Developers, a simple way to speed up your plot sales

03 / 10 / 2019

What is a leasehold merger?

A leasehold merger can occur where a tenant acquires the landlord’s interest in the property (known as the reversion) and both interests are held in the same capacity. On merger the lease is absorbed by the reversionary estate and terminated. A common example is where a tenant purchases the freehold estate from its landlord.

Part of what distinguishes a merger from a lease surrender is that a merger cannot occur by operation of law (section 185, Law of Property Act 1927). This means that a merger cannot happen automatically and instead requires the relevant parties to show clear evidence of an intention to merge their interests into one.

Whilst it is not a legal requirement, a tenant may choose to merge their title with the reversion as a result of the principle set in Rye v Rye [1962] A.C. 496, that a freeholder cannot grant a lease to itself. As Lord Denning rightly pointed out, on both a practical and logical level, one cannot enforce contractual obligations against oneself or indeed comply with them – paying rent and providing exclusive possession, for example, would quickly become problematic. Terminating the lease through a merger would remove these problems.

Why would you merge?

If you are a developer wishing to borrow money or planning an estate scheme with subsequent plot sales, merger can save time and costs by making title matters and documentation simpler for all parties.

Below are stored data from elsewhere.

-- B replaces A's per-key scan-and-shift insertion into the fixed-size `maxes` array by one stable
-- sort of the non-empty distinct items by descending count, then slice to num_maxes and pad with ''
-- (faster: a timing run measured B well ahead of A on the generated inputs).

-- ===== PORT A =====
-- inner 'for j in range(len(maxes)-1, i, -1): maxes[j] = maxes[j-1]' — j runs len-1 down to i+1;
-- indices j, j-1 are in range, so List.set / List.getD are exact for Python's maxes[j] = maxes[j-1]
def pvAShift (m : List String) (j i : Nat) : List String :=
  if i < j then pvAShift (m.set j (m.getD (j - 1) "")) (j - 1) i else m
termination_by j
decreasing_by omega

-- inner 'for i in range(len(maxes)): if count > mapper[maxes[i]]: <shift>; maxes[i] = search; break'
-- mapper[maxes[i]] : every entry of maxes is a key of mapper ('' or an inserted search), so getD is exact
def pvAInner (mapper : PySem.Dict String Int) (search : String) (count : Int) (m : List String) (i : Nat) : List String :=
  if h : i < m.length then
    if mapper.getD m[i] 0 < count then
      (pvAShift m (m.length - 1) i).set i search
    else pvAInner mapper search count m (i + 1)
  else m
termination_by m.length - i
decreasing_by omega

def calc_maxes (data : List String) (num_maxes : Int) : List String :=
  let mapper : PySem.Dict String Int :=
    data.foldl (fun d item =>
      if d.contains item then d.insert item (d.getD item 0 + 1) else d.insert item 1)
      PySem.Dict.empty
  let mapper := mapper.insert "" 0
  let maxes := PySem.List.pyRepeat [""] num_maxes
  -- mapper[search] : search is a key of mapper, so getD is exact
  mapper.keys.foldl (fun maxes search => pvAInner mapper search (mapper.getD search 0) maxes 0) maxes

-- ===== PORT B =====
def calc_maxes_alt (data : List String) (num_maxes : Int) : List String :=
  let counts : PySem.Dict String Int :=
    data.foldl (fun d item => d.insert item (d.getD item 0 + 1)) PySem.Dict.empty
  -- counts[it] : it is a key of counts, so getD is exact
  let items := PySem.List.sorted (counts.keys.filter (fun it => it != ""))
                 (fun it => -(counts.getD it 0)) false
  let n : Int := max num_maxes 0
  let top := PySem.List.slice items none (some n)
  top ++ PySem.List.pyRepeat [""] (n - top.length)

-- ===== PRECONDITION & SPEC =====
def Spec_calc_maxes (data : List String) (num_maxes : Int) (out : List String) : Prop := out = calc_maxes_alt data num_maxes
instance (data : List String) (num_maxes : Int) (out : List String) : Decidable (Spec_calc_maxes data num_maxes out) := by unfold Spec_calc_maxes; infer_instance

-- ===== CLAIM (what is proved, stated in full; the proofs are below) =====
def Claim_equal_calc_maxes : Prop := ∀ (data : List String) (num_maxes : Int), Dom_calc_maxes data num_maxes → Spec_calc_maxes data num_maxes (calc_maxes data num_maxes)

-- ===== LEMMAS AND PROOFS =====

theorem pvAShift_eq (i : Nat) : ∀ (d : Nat) (m : List String) (j : Nat), j = i + d → j < m.length →
    pvAShift m j i = m.take (i + 1) ++ (m.drop i).take (j - i) ++ m.drop (j + 1) := by
  intro d
  induction d with
  | zero =>
      intro m j hj hlen
      subst hj
      rw [pvAShift]
      simp only [Nat.lt_irrefl, if_false, Nat.sub_self, List.take_zero, List.append_nil]
      rw [List.take_append_drop]
  | succ d ih =>
      intro m j hj hlen
      subst hj
      have hj1 : i + (d + 1) - 1 = i + d := by omega
      have hid : i + d < m.length := by omega
      have hid1 : i + d + 1 < m.length := by omega
      rw [pvAShift, if_pos (by omega), hj1]
      set v := m.getD (i + d) "" with hv
      have hvv : v = m[i + d] := by rw [hv]; exact List.getD_eq_getElem m "" hid
      set m' := m.set (i + (d + 1)) v with hm'
      have hA : m'.take (i + 1) = m.take (i + 1) := List.take_set_of_le (by omega)
      have hB : (m'.drop i).take (i + d - i) = (m.drop i).take d := by
        rw [hm', List.drop_set, if_neg (by omega)]
        have : i + (d + 1) - i = d + 1 := by omega
        rw [this]
        rw [List.take_set_of_le (by omega)]
        congr 1
        omega
      have hC : m'.drop (i + d + 1) = m[i + d] :: m.drop (i + d + 1 + 1) := by
        rw [hm', List.drop_set, if_neg (by omega)]
        have h0 : i + (d + 1) - (i + d + 1) = 0 := by omega
        rw [h0, List.drop_eq_getElem_cons (by omega : i + d + 1 < m.length)]
        rw [List.set_cons_zero, hvv]
      have hD : (m.drop i).take (i + (d + 1) - i) = (m.drop i).take d ++ [m[i + d]] := by
        have : i + (d + 1) - i = d + 1 := by omega
        rw [this, List.take_add_one]
        congr 1
        rw [List.getElem?_drop, List.getElem?_eq_getElem hid]
        rfl
      rw [ih m' (i + d) rfl (by simp [hm']; omega), hA, hB, hC, hD]
      simp
      omega

theorem pvAShift_set (m : List String) (i : Nat) (x : String) (h : i < m.length) :
    (pvAShift m (m.length - 1) i).set i x = (m.take i ++ x :: m.drop i).take m.length := by
  rw [pvAShift_eq i (m.length - 1 - i) m (m.length - 1) (by omega) (by omega)]
  have h1 : m.drop (m.length - 1 + 1) = [] := by
    apply List.drop_eq_nil_of_le; omega
  rw [h1, List.append_nil]
  rw [List.set_append, if_pos (by simp; omega)]
  have h2 : (m.take (i+1)).set i x = m.take i ++ [x] := by
    rw [List.take_add_one, List.getElem?_eq_getElem h, List.set_append, if_neg (by simp)]
    have : i - min i m.length = 0 := by omega
    simp [this]
  rw [h2]
  have h3 : (x :: m.drop i).take (m.length - i) = x :: (m.drop i).take (m.length - 1 - i) := by
    have : m.length - i = (m.length - 1 - i) + 1 := by omega
    rw [this, List.take_succ_cons]
  have h5 : List.take m.length (List.take i m ++ x :: List.drop i m)
      = List.take i m ++ List.take (m.length - i) (x :: List.drop i m) := by
    rw [List.take_append]
    congr 1
    · rw [List.take_take]; congr 1; omega
    · congr 1; simp; omega
  rw [h5, h3]
  simp

def pvIns (p : String → Bool) (x : String) (m : List String) : List String :=
  match m.findIdx? p with
  | none => m
  | some q => (m.take q ++ x :: m.drop q).take m.length
-- pv_equiv track=rewrite | github.com/thgilartlu/aoc | 2023/day1/main.py | spellDigits
-- ===== SOURCE A (Python) =====
-- def spellDigits(line, digit_map):
--     words = line.split()
--     processed_words = []
--
--     for word in words:
--         processed_word = ''
--         while word:
--             match_found = False
--             for digit_word, digit in digit_map.items():
--                 if word.startswith(digit_word):
--                     processed_word += digit
--                     word = word[len(digit_word):]
--                     match_found = True
--                     break
--             if not match_found:
--                 processed_word += word[0]
--                 word = word[1:]
--         processed_words.append(processed_word)
--
--     return ''.join(processed_words)
-- ===== SOURCE B (Python) =====
-- def spellDigits(line, digit_map):
--     # usable patterns: non-empty keys without whitespace (others can never
--     # match inside a whitespace-delimited word; an empty key would not let
--     # the scan advance)
--     keys = [(k, v) for k, v in digit_map.items()
--             if k and not any(c.isspace() for c in k)]
--     res = ''
--     i, n = 0, len(line)
--     while i < n:
--         c = line[i]
--         if c.isspace():
--             i += 1
--             continue
--         for k, v in keys:
--             if line.startswith(k, i):
--                 res += v
--                 i += len(k)
--                 break
--         else:
--             res += c
--             i += 1
--     return res
-- ===== Notes on version B (the rewrite author's own statement) =====
-- stated objective: simpler
-- what changed: B drops A's split-into-words outer loop and repeated string slicing: it prefilters digit_map once to the keys that can ever match (non-empty, no whitespace) and does a single index-based left-to-right scan of the whole line, skipping whitespace inline and appending to one result string.
import Mathlib
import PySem

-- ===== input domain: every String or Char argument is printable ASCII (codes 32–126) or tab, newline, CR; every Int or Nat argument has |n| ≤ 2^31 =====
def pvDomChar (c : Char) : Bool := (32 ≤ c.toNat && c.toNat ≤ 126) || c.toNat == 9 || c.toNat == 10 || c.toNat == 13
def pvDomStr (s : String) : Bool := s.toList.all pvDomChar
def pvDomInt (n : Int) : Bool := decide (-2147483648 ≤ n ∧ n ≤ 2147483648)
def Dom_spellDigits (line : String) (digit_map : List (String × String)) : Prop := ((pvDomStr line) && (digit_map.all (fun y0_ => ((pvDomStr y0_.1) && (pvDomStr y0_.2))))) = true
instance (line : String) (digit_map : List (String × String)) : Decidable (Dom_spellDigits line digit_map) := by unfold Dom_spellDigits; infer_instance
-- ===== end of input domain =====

If you are a tenant holding both the landlord’s reversion and a leasehold interest in a property, when you wish to dispose of the property further down the line, a prudent buyer will typically require merger of the titles as part of the due diligence process. ‘Tidying up’ the title to the property before completion will make management of the property and dealings with the property more straightforward and save the buyer the time and expense of the merger application.

What do you need to show?

In July 2019, the Land Registry clarified their requirements to register a leasehold merger with its reversion. For a lease to merge successfully, all three of the following must have occurred:

  1. The property is held in common ownership (i.e. the landlord and the tenant are now the same legal entity);
  2. The property is held in the same legal capacity (i.e. the lease cannot be held by a party as a tenant for its own benefit where the same party holds the reversion as an executor or administrator); and
  3. There is a clear intention to merge the two estates together.

How do you merge?

The simplest way to show a clear, express intention to merge is by submitting an application to the Land Registry.

An express intention can also be evidenced by a declaration within a transfer or other deed confirming the parties’ intention to merge the estates into common ownership.

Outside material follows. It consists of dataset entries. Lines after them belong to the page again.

-- pv_equiv track=rewrite | github.com/kkw2758/Programmers | Algorithm/구현/LEVEL1/둘만의 암호.py | solution
-- ===== SOURCE A (Python) =====
-- def solution(s, skip, index):
--     answer = ''
--     for c in s:
--         skip_count = 0
--         for i in range(1, index + 1):
--             if chr((ord(c) + i - 97) % 26 + 97) in skip:
--                 skip_count += 1
--         answer += chr((ord(c) + index + skip_count - 97) % 26 + 97)
--     return answer
-- ===== SOURCE B (Python) =====
-- def solution(s, skip, index):
--     # set of skip letters as residues 0..25 (only lowercase letters can ever match)
--     S = sorted({ord(ch) - 97 for ch in skip if 97 <= ord(ch) <= 122})
--     if index > 0:
--         q, r = divmod(index, 26)
--     else:
--         q, r = 0, 0
--     # W[t] = skipped-letter count for any char c with ord(c) % 26 == t:
--     # q full cycles over all of S plus the partial window of length r
--     W = [q * len(S) + sum(1 for j in S if (j + 96 - t) % 26 < r) for t in range(26)]
--     return ''.join(chr((ord(c) + index + W[ord(c) % 26] - 97) % 26 + 97) for c in s)
-- ===== Notes on version B (the rewrite author's own statement) =====
-- stated objective: faster
-- what changed: A counts skipped letters with a fresh inner loop over range(1, index+1) (substring test against skip each step) for every character; B precomputes the skip-letter residue set once and, per residue class, gets the count in closed form as full-26-cycle count (index//26 * |set|) plus a mod-26 window membership count, looked up from a 26-entry table.
import Mathlib
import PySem

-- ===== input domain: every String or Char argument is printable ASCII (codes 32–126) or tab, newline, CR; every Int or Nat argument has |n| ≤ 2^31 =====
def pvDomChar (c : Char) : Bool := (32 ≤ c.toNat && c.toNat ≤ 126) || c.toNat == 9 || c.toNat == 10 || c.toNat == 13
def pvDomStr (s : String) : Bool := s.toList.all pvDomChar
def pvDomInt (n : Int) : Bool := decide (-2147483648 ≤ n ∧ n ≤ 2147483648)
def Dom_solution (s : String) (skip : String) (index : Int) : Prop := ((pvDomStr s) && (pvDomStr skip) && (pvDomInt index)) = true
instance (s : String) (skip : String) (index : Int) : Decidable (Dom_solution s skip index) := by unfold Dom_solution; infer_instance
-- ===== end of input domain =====

-- B replaces A's per-character scan of range(1, index+1) by a closed-form count
-- (full 26-cycles times |skip set| plus a mod-26 window), objective: faster.

-- ===== PORT A =====
def solution (s : String) (skip : String) (index : Int) : String :=
  String.ofList ((s.toList).foldl (fun answer c =>
    let skip_count : Int :=
      (PySem.List.pyRange 1 (index + 1) 1).foldl (fun sc i =>
        if PySem.Chars.isIn [Char.ofNat (PySem.Int.mod ((c.toNat : Int) + i - 97) 26 + 97).toNat] skip.toList
        then sc + 1 else sc) 0
    answer ++ [Char.ofNat (PySem.Int.mod ((c.toNat : Int) + index + skip_count - 97) 26 + 97).toNat]) [])

-- ===== PORT B =====
def solution_alt (s : String) (skip : String) (index : Int) : String :=
  let S : List Int := PySem.List.sorted (PySem.Set.ofList
      (skip.toList.filterMap (fun ch =>
        if 97 ≤ ch.toNat ∧ ch.toNat ≤ 122 then some ((ch.toNat : Int) - 97) else none)))
      (fun x => x) false
  let q : Int := if 0 < index then PySem.Int.floordiv index 26 else 0
  let r : Int := if 0 < index then PySem.Int.mod index 26 else 0
  let W : List Int := (PySem.List.pyRange 0 26 1).map (fun t =>
      q * S.length + ((S.filter (fun j => PySem.Int.mod (j + 96 - t) 26 < r)).length : Int))
  String.ofList (s.toList.map (fun c =>
    Char.ofNat (PySem.Int.mod ((c.toNat : Int) + index + PySem.List.pyGetD W (PySem.Int.mod (c.toNat : Int) 26) 0 - 97) 26 + 97).toNat))

-- ===== PRECONDITION & SPEC =====
def Spec_solution (s : String) (skip : String) (index : Int) (out : String) : Prop := out = solution_alt s skip index
instance (s : String) (skip : String) (index : Int) (out : String) : Decidable (Spec_solution s skip index out) := by unfold Spec_solution; infer_instance

-- ===== CLAIM (what is proved, stated in full; the proofs are below) =====
def Claim_equal_solution : Prop := ∀ (s : String) (skip : String) (index : Int), Dom_solution s skip index → Spec_solution s skip index (solution s skip index)

-- ===== LEMMAS AND PROOFS =====

theorem countP_or_disjoint (l : List Nat) (A B : Nat → Bool)
    (h : ∀ v ∈ l, ¬(A v = true ∧ B v = true)) :
    l.countP (fun v => A v || B v) = l.countP A + l.countP B := by
  induction l with
  | nil => simp
  | cons x xs ih =>
    simp only [List.countP_cons]
    rw [ih (fun v hv => h v (List.mem_cons_of_mem _ hv))]
    have := h x (List.mem_cons_self ..)
    cases hA : A x <;> cases hB : B x <;> simp_all <;> omega

theorem countP_range_unique (N v0 : Nat) (p : Nat → Bool) (h : v0 < N) :
    (List.range N).countP (fun v => p v && decide (v = v0)) = if p v0 then 1 else 0 := by
  induction N with
  | zero => omega
  | succ n ih =>
    rw [List.range_succ, List.countP_append]
    by_cases hv : v0 < n
    · rw [ih hv]
      have : (p n && decide (n = v0)) = false := by
        cases hp : p n <;> simp <;> omega
      simp [this]
    · have hv0 : v0 = n := by omega
      subst hv0
      have : (List.range v0).countP (fun v => p v && decide (v = v0)) = 0 := by
        rw [List.countP_eq_zero]
        intro a ha
        have := List.mem_range.mp ha
        cases hp : p a <;> simp <;> omega
      rw [this]
      cases hp : p v0 <;> simp [hp]

theorem core_count (P : Nat → Bool) (a : Nat) : ∀ n : Nat,
    (List.range n).countP (fun k => P ((a + k) % 26)) =
    n / 26 * (List.range 26).countP P +
    (List.range 26).countP (fun v => P v && decide ((v + 26 - a % 26) % 26 < n % 26)) := by
  intro n
  induction n with
  | zero =>
    have : (List.range 26).countP (fun v => P v && decide ((v + 26 - a % 26) % 26 < 0 % 26)) = 0 := by
      rw [List.countP_eq_zero]; intro v _; cases hp : P v <;> simp
    simp [this]
  | succ n ih =>
    rw [List.range_succ, List.countP_append]
    rw [ih]
    have hlast : (List.countP (fun k => P ((a + k) % 26)) [n]) = if P ((a + n) % 26) then 1 else 0 := by
      cases hp : P ((a + n) % 26) <;> simp [hp]
    rw [hlast]
    set v0 := (a + n) % 26 with hv0
    have hv0lt : v0 < 26 := by omega
    by_cases hr : n % 26 < 25
    · have h1 : (n + 1) / 26 = n / 26 := by omega
      have h2 : (n + 1) % 26 = n % 26 + 1 := by omega
      rw [h1, h2]
      have hcongr : (List.range 26).countP (fun v => P v && decide ((v + 26 - a % 26) % 26 < n % 26 + 1)) =
          (List.range 26).countP (fun v => (P v && decide ((v + 26 - a % 26) % 26 < n % 26)) || (P v && decide (v = v0))) := by
        apply List.countP_congr
        intro v hv
        have hvlt : v < 26 := List.mem_range.mp hv
        have key : ((v + 26 - a % 26) % 26 = n % 26) ↔ v = v0 := by rw [hv0]; omega
        cases hp : P v <;> simp [key] <;> omega
      rw [hcongr, countP_or_disjoint _ _ _ (by
        intro v hv hand
        have hvlt : v < 26 := List.mem_range.mp hv
        obtain ⟨hA, hB⟩ := hand
        have h3 : (v + 26 - a % 26) % 26 < n % 26 := (by simpa using hA : P v = true ∧ _).2
        have h4 : v = v0 := (by simpa using hB : P v = true ∧ _).2
        rw [hv0] at h4; omega)]
      rw [countP_range_unique 26 v0 P hv0lt]
      omega
    · have hr25 : n % 26 = 25 := by omega
      have h1 : (n + 1) / 26 = n / 26 + 1 := by omega
      have h2 : (n + 1) % 26 = 0 := by omega
      rw [h1, h2]
      have hz : (List.range 26).countP (fun v => P v && decide ((v + 26 - a % 26) % 26 < 0)) = 0 := by
        rw [List.countP_eq_zero]; intro v _; cases hp : P v <;> simp
      rw [hz]
      have hC : (List.range 26).countP P =
          (List.range 26).countP (fun v => (P v && decide ((v + 26 - a % 26) % 26 < n % 26)) || (P v && decide (v = v0))) := by
        apply List.countP_congr
        intro v hv
        have hvlt : v < 26 := List.mem_range.mp hv
        have key : ((v + 26 - a % 26) % 26 = 25) ↔ v = v0 := by rw [hv0]; omega
        cases hp : P v <;> simp [hr25] <;> omega
      rw [hC, countP_or_disjoint _ _ _ (by
        intro v hv hand
        have hvlt : v < 26 := List.mem_range.mp hv
        obtain ⟨hA, hB⟩ := hand
        have h3 : (v + 26 - a % 26) % 26 < n % 26 := (by simpa using hA : P v = true ∧ _).2
        have h4 : v = v0 := (by simpa using hB : P v = true ∧ _).2
        rw [hv0] at h4; omega)]
      rw [countP_range_unique 26 v0 P hv0lt]
      ring

theorem charToNat_ofNat (n : Nat) (h : n < 55296) : (Char.ofNat n).toNat = n := by
  rw [Char.toNat_ofNat, if_pos (Or.inl h)]

theorem char_toNat_inj (a b : Char) (h : a.toNat = b.toNat) : a = b := by
  have := Char.ofNat_toNat a
  rw [h, Char.ofNat_toNat b] at this
  exact this.symm

theorem length_filter_eq_countP (S : List Int) (hnd : S.Nodup)
    (hb : ∀ x ∈ S, 0 ≤ x ∧ x < 26) (p : Int → Bool) :
    (S.filter p).length =
    (List.range 26).countP (fun (v : Nat) => decide ((v : Int) ∈ S) && p (v : Int)) := by
  have hperm : (S.filter p).Perm
      (((List.range 26).filter (fun (v : Nat) => decide ((v : Int) ∈ S) && p (v : Int))).map
        (fun v : Nat => (v : Int))) := by
    rw [List.perm_ext_iff_of_nodup (hnd.filter p)
        ((List.nodup_range.filter _).map (fun _ _ h => by exact_mod_cast h))]
    intro x
    simp only [List.mem_filter, List.mem_map, List.mem_range]
    constructor
    · rintro ⟨hxS, hpx⟩
      obtain ⟨h0, h26⟩ := hb x hxS
      refine ⟨x.toNat, ⟨by omega, ?_⟩, by omega⟩
      have hx : (x.toNat : Int) = x := by omega
      rw [hx]
      simp [hxS, hpx]
    · rintro ⟨v, ⟨hv, hg⟩, hx⟩
      subst hx
      simpa using hg
  rw [hperm.length_eq, List.length_map, List.countP_eq_length_filter]

def Sskip (skip : String) : List Int :=
  PySem.List.sorted (PySem.Set.ofList
      (skip.toList.filterMap (fun ch =>
        if 97 ≤ ch.toNat ∧ ch.toNat ≤ 122 then some ((ch.toNat : Int) - 97) else none)))
      (fun x => x) false

theorem Sskip_nodup (skip : String) : (Sskip skip).Nodup :=
  (PySem.List.sorted_perm _ _ _).nodup_iff.mpr (PySem.Set.nodup_ofList _)

theorem Sskip_bounds (skip : String) : ∀ x ∈ Sskip skip, 0 ≤ x ∧ x < 26 := by
  intro x hx
  rw [Sskip, PySem.List.mem_sorted, PySem.Set.mem_ofList, List.mem_filterMap] at hx
  obtain ⟨ch, _, hsome⟩ := hx
  split at hsome
  · cases hsome; omega
  · cases hsome

theorem mem_Sskip (skip : String) (v : Nat) (hv : v < 26) :
    (v : Int) ∈ Sskip skip ↔ Char.ofNat (v + 97) ∈ skip.toList := by
  rw [Sskip, PySem.List.mem_sorted, PySem.Set.mem_ofList, List.mem_filterMap]
  constructor
  · rintro ⟨ch, hch, hsome⟩
    split at hsome
    · rename_i hrange
      have heq : (ch.toNat : Int) - 97 = (v : Int) := Option.some.inj hsome
      have hch97 : ch.toNat = v + 97 := by omega
      have : ch = Char.ofNat (v + 97) := by
        apply char_toNat_inj
        rw [hch97, charToNat_ofNat _ (by omega)]
      rwa [← this]
    · cases hsome
  · intro hmem
    refine ⟨Char.ofNat (v + 97), hmem, ?_⟩
    rw [if_pos (by rw [charToNat_ofNat _ (by omega)]; omega)]
    rw [charToNat_ofNat _ (by omega)]
    congr 1
    omega

theorem inner_count_eq (skip : String) (index : Int) (c : Char) :
    ((PySem.List.pyRange 1 (index + 1) 1).foldl (fun sc i =>
        if PySem.Chars.isIn [Char.ofNat (PySem.Int.mod ((c.toNat : Int) + i - 97) 26 + 97).toNat] skip.toList
        then sc + 1 else sc) (0 : Int))
    = PySem.List.pyGetD
        ((PySem.List.pyRange 0 26 1).map (fun t =>
          (if 0 < index then PySem.Int.floordiv index 26 else 0) * ((Sskip skip).length : Int) +
          (((Sskip skip).filter (fun j => PySem.Int.mod (j + 96 - t) 26 <
              (if 0 < index then PySem.Int.mod index 26 else 0))).length : Int)))
        (PySem.Int.mod (c.toNat : Int) 26) 0 := by
  rw [PySem.List.foldl_if_add_one]
  rw [PySem.List.pyGetD_map_pyRange_of_nonneg _ _ _ _
      (PySem.Int.mod_nonneg _ (by norm_num)) (PySem.Int.mod_lt _ (by norm_num))]
  by_cases hpos : 0 < index
  · -- positive index
    set m := c.toNat with hm
    set n := index.toNat with hn
    have hidx : index = (n : Int) := by omega
    have hq : PySem.Int.floordiv index 26 = ((n / 26 : Nat) : Int) := by
      rw [hidx]; exact_mod_cast PySem.Int.floordiv_natCast n 26
    have hr : PySem.Int.mod index 26 = ((n % 26 : Nat) : Int) := by
      rw [hidx]; exact_mod_cast PySem.Int.mod_natCast n 26
    have htI : PySem.Int.mod (m : Int) 26 = ((m % 26 : Nat) : Int) := by
      exact_mod_cast PySem.Int.mod_natCast m 26
    rw [if_pos hpos, if_pos hpos, hq, hr, htI]
    -- LHS: turn pyRange into List.range n
    rw [PySem.List.pyRange_one]
    have hto : (index + 1 - 1).toNat = n := by omega
    rw [hto, List.countP_map]
    set P : Nat → Bool := fun v => decide (Char.ofNat (v + 97) ∈ skip.toList) with hP
    have hLcongr : (List.range n).countP
        ((fun i => PySem.Chars.isIn [Char.ofNat (PySem.Int.mod ((m : Int) + i - 97) 26 + 97).toNat] skip.toList) ∘ (fun k : Nat => 1 + (k : Int)))
        = (List.range n).countP (fun k => P ((m + 8 + k) % 26)) := by
      apply List.countP_congr
      intro k _
      simp only [Function.comp]
      have hmod : PySem.Int.mod ((m : Int) + (1 + (k : Int)) - 97) 26 = (((m + 8 + k) % 26 : Nat) : Int) := by
        rw [PySem.Int.mod_eq_emod_of_pos (by norm_num)]
        omega
      rw [hmod]
      have htn : ((((m + 8 + k) % 26 : Nat) : Int) + 97).toNat = (m + 8 + k) % 26 + 97 := by omega
      rw [htn]
      simp [PySem.Chars.isIn_iff_infix, List.singleton_infix_iff, hP]
    rw [hLcongr]
    -- RHS: set lengths to countPs
    have hSlen : ((Sskip skip).length : Int) = (((List.range 26).countP P : Nat) : Int) := by
      have := length_filter_eq_countP (Sskip skip) (Sskip_nodup skip) (Sskip_bounds skip) (fun _ => true)
      rw [List.filter_true] at this
      rw [this]
      congr 1
      apply List.countP_congr
      intro v hv
      have hvlt : v < 26 := List.mem_range.mp hv
      simp [mem_Sskip skip v hvlt, hP]
    have hWlen : (((Sskip skip).filter (fun j => PySem.Int.mod (j + 96 - ((m % 26 : Nat) : Int)) 26 < ((n % 26 : Nat) : Int))).length : Int)
        = (((List.range 26).countP (fun v => P v && decide ((v + 26 - (m + 8) % 26) % 26 < n % 26)) : Nat) : Int) := by
      rw [length_filter_eq_countP (Sskip skip) (Sskip_nodup skip) (Sskip_bounds skip)]
      congr 1
      apply List.countP_congr
      intro v hv
      have hvlt : v < 26 := List.mem_range.mp hv
      have hmod2 : PySem.Int.mod ((v : Int) + 96 - ((m % 26 : Nat) : Int)) 26
          = (((v + 96 - m % 26) % 26 : Nat) : Int) := by
        rw [PySem.Int.mod_eq_emod_of_pos (by norm_num)]
        have h1 : m % 26 < 26 := by omega
        omega
      rw [hmod2]
      have harith : ((v + 96 - m % 26) % 26 < n % 26) ↔ ((v + 26 - (m + 8) % 26) % 26 < n % 26) := by
        have h1 : m % 26 < 26 := by omega
        omega
      by_cases hc : Char.ofNat (v + 97) ∈ skip.toList <;>
        simp [hc, mem_Sskip skip v hvlt, hP] <;> omega
    rw [hWlen, hSlen, zero_add, core_count P (m + 8) n]
    push_cast
    ring
  · -- index ≤ 0 : empty range, zero table entry
    rw [if_neg hpos, if_neg hpos]
    rw [PySem.List.pyRange_one_eq_nil (by omega)]
    have hfil : ((Sskip skip).filter (fun j => PySem.Int.mod (j + 96 - PySem.Int.mod (c.toNat : Int) 26) 26 < 0)) = [] := by
      rw [List.filter_eq_nil_iff]
      intro j _
      have := PySem.Int.mod_nonneg (j + 96 - PySem.Int.mod (c.toNat : Int) 26) (b := 26) (by norm_num)
      simp
      omega
    rw [hfil]
    simp

theorem glue (s skip : String) (index : Int) : solution s skip index = solution_alt s skip index := by
  simp only [solution, solution_alt]
  rw [PySem.List.foldl_append_singleton_eq_map]
  simp only [List.nil_append]
  congr 1
  apply List.map_congr_left
  intro c _
  rw [inner_count_eq]
  rfl

-- ===== VERDICT (by name: the statement is the Claim_ definition above) =====
theorem solution_spec : Claim_equal_solution := by
  intro s skip index _
  unfold Spec_solution
  exact glue s skip index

In the absence of a Land Registry application, or declaration in a deed, the court may still merge the estates based on a ‘presumption’ of the parties’ intention. This rule is based in equity which means that the courts will not find that there has been an intention to merge where there is evidence to suggest that there is some kind of interest or benefit in keeping the titles separate. This will be a question of fact. It is important to note that the courts may even consider that failing to submit a merger application around the same time as acquiring the reversion is evidence against intention.

What happens to the benefits and burdens contained on the leasehold title?

Following a merger, any rights granted to the tenant under the lease will be carried across onto the updated title. Any easements or other benefits registered against the leasehold title will appear on the reversionary title following an application to merge. Land Registry may ask whether it is the intention for these interests to be moved across through a requisition.

Be aware that the transfer of rights will also include other beneficial interests that have been registered, including notices that burden the title. As such, it is important that when submitting the application to merge, it is accompanied by further applications to either cancel or remove the entries that you do not want to be transferred across. This will certainly be something to bear in mind when merging to ‘tidy up’ the title for a potential buyer.

You must also check whether the leasehold title is subject to a legal charge. Land Registry will automatically reject an application where there is an existing charge registered against the leasehold title. To avoid this, the legal charge should be discharged before submitting the application to merge the titles. Where there is a legal charge registered against the freehold reversion, as opposed to the subordinate interest, the rules are less clear, but it is important to always check the terms of any legal charge to establish whether the lender’s consent will be required for the Land Registry application.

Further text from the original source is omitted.